Chancellor Phil DiStefano will serve a 10-day suspension and athletic director Rich George and football coach Mike MacIntyre will each have to make $100,000 donations to domestic violence causes.
The college's Board of Regents on Monday also ordered that all three receive letters of reprimand.
A woman who has accused former assistant coach Joe Tumpkin of domestic violence contends the school knew of the abuse and took measures to cover it up.
An independent investigation determined mistakes were made by the university, but there was no intent to cover up or break the law.
The investigative report authored by former U.S. Sen.

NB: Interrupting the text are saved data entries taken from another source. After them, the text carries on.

def maxStraightFound_alt (listName : List Int) : Int :=
  let _s := PySem.List.sorted listName (fun x => x) false  -- listName.sort(); side effect only
  let vals := PySem.Set.ofList listName                    -- vals = set(listName)
  vals.foldl (fun best v =>
    if (v - 1) ∈ vals then best
    else
      let length := pvRunLen vals v vals.length 1
      if length > best then length else best) 1

-- ===== PRECONDITION & SPEC =====
def Spec_maxStraightFound (listName : List Int) (out : Int) : Prop := out = maxStraightFound_alt listName
instance (listName : List Int) (out : Int) : Decidable (Spec_maxStraightFound listName out) := by unfold Spec_maxStraightFound; infer_instance

-- ===== CLAIM (what is proved, stated in full; the proofs are below) =====
def Claim_equal_maxStraightFound : Prop := ∀ (listName : List Int), Dom_maxStraightFound listName → Spec_maxStraightFound listName (maxStraightFound listName)

-- ===== LEMMAS AND PROOFS =====

-- ---- A-side reduction: the index loop over the sorted list = a pairwise scan over its dedup ----

def pvBStep (st : Int × Int) (p : Int × Int) : Int × Int :=
  let cur := if p.2 = p.1 + 1 then st.2 + 1 else 1
  (max st.1 cur, cur)

-- adjacent dedup of a sorted list (proof-only helper)
def pvDD : List Int → List Int
  | [] => []
  | [a] => [a]
  | a :: b :: t => if a = b then pvDD (b :: t) else a :: pvDD (b :: t)

lemma pvDD_head (t : List Int) (b : Int) : ∃ r, pvDD (b :: t) = b :: r := by
  induction t generalizing b with
  | nil => exact ⟨[], rfl⟩
  | cons c t' ih =>
    by_cases h : b = c
    · obtain ⟨r, hr⟩ := ih c
      exact ⟨r, by simp [pvDD, h, hr]⟩
    · exact ⟨pvDD (c :: t'), by simp [pvDD, h]⟩

lemma pvDD_mem (s : List Int) (x : Int) : x ∈ pvDD s ↔ x ∈ s := by
  induction s with
  | nil => simp [pvDD]
  | cons a t ih =>
    cases t with
    | nil => simp [pvDD]
    | cons b t' =>
      by_cases h : a = b
      · simp only [pvDD, if_pos h]
        rw [ih]
        subst h
        simp only [List.mem_cons]
        tauto
      · simp only [pvDD, if_neg h, List.mem_cons]
        rw [ih]
        simp

lemma pvDD_pairwise_lt (s : List Int) (hs : s.Pairwise (· ≤ ·)) : (pvDD s).Pairwise (· < ·) := by
  induction s with
  | nil => simp [pvDD]
  | cons a t ih =>
    cases t with
    | nil => simp [pvDD]
    | cons b t' =>
      have hs' : (b :: t').Pairwise (· ≤ ·) := hs.tail
      by_cases h : a = b
      · simpa [pvDD, h] using ih hs'
      · have hab : a < b := lt_of_le_of_ne (List.rel_of_pairwise_cons hs (by simp)) h
        simp only [pvDD, if_neg h]
        refine List.Pairwise.cons ?_ (ih hs')
        intro y hy
        have hy' : y ∈ b :: t' := (pvDD_mem _ y).mp hy
        rcases List.mem_cons.mp hy' with rfl | hy''
        · exact hab
        · exact lt_of_lt_of_le hab (List.rel_of_pairwise_cons hs' hy'')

Ken Salazar noted a failure to report domestic violence allegations, a failure to report the information to law enforcement officials and a failure of supervision of Tumpkin.
"All of us involved have learned that we have additional reporting responsibilities, and we will follow those procedures in the future," MacIntyre said in a statement. "I had never been in a situation where one of my coaches was accused of abusing a spouse or partner."
But MacIntyre noted that the regents and University of Colorado President Bruce Benson recognized that he never acted in bad faith.
"We didn't handle this matter as well as we should have," Benson said. "CU does not and will not tolerate domestic violence or any sort of sexual misconduct."
Benson acknowledged that not everyone will be happy about the discipline delivered, with some saying it goes too far and others saying it's not enough.
The attorney for the victim who accused Tumpkin of abusing her for two years said his client was "betrayed and devastated" by the punishments handed down against the three.
"Punishments are more severe for recruiting violations," New York-based attorney Peter Ginsberg said Monday.
Tumpkin was charged in January with five felony counts of second-degree assault and three misdemeanor counts of third-degree assault. His next court date is June 22. He has not been asked to enter a plea yet.
Tumpkin resigned from Colorado on Jan. 27.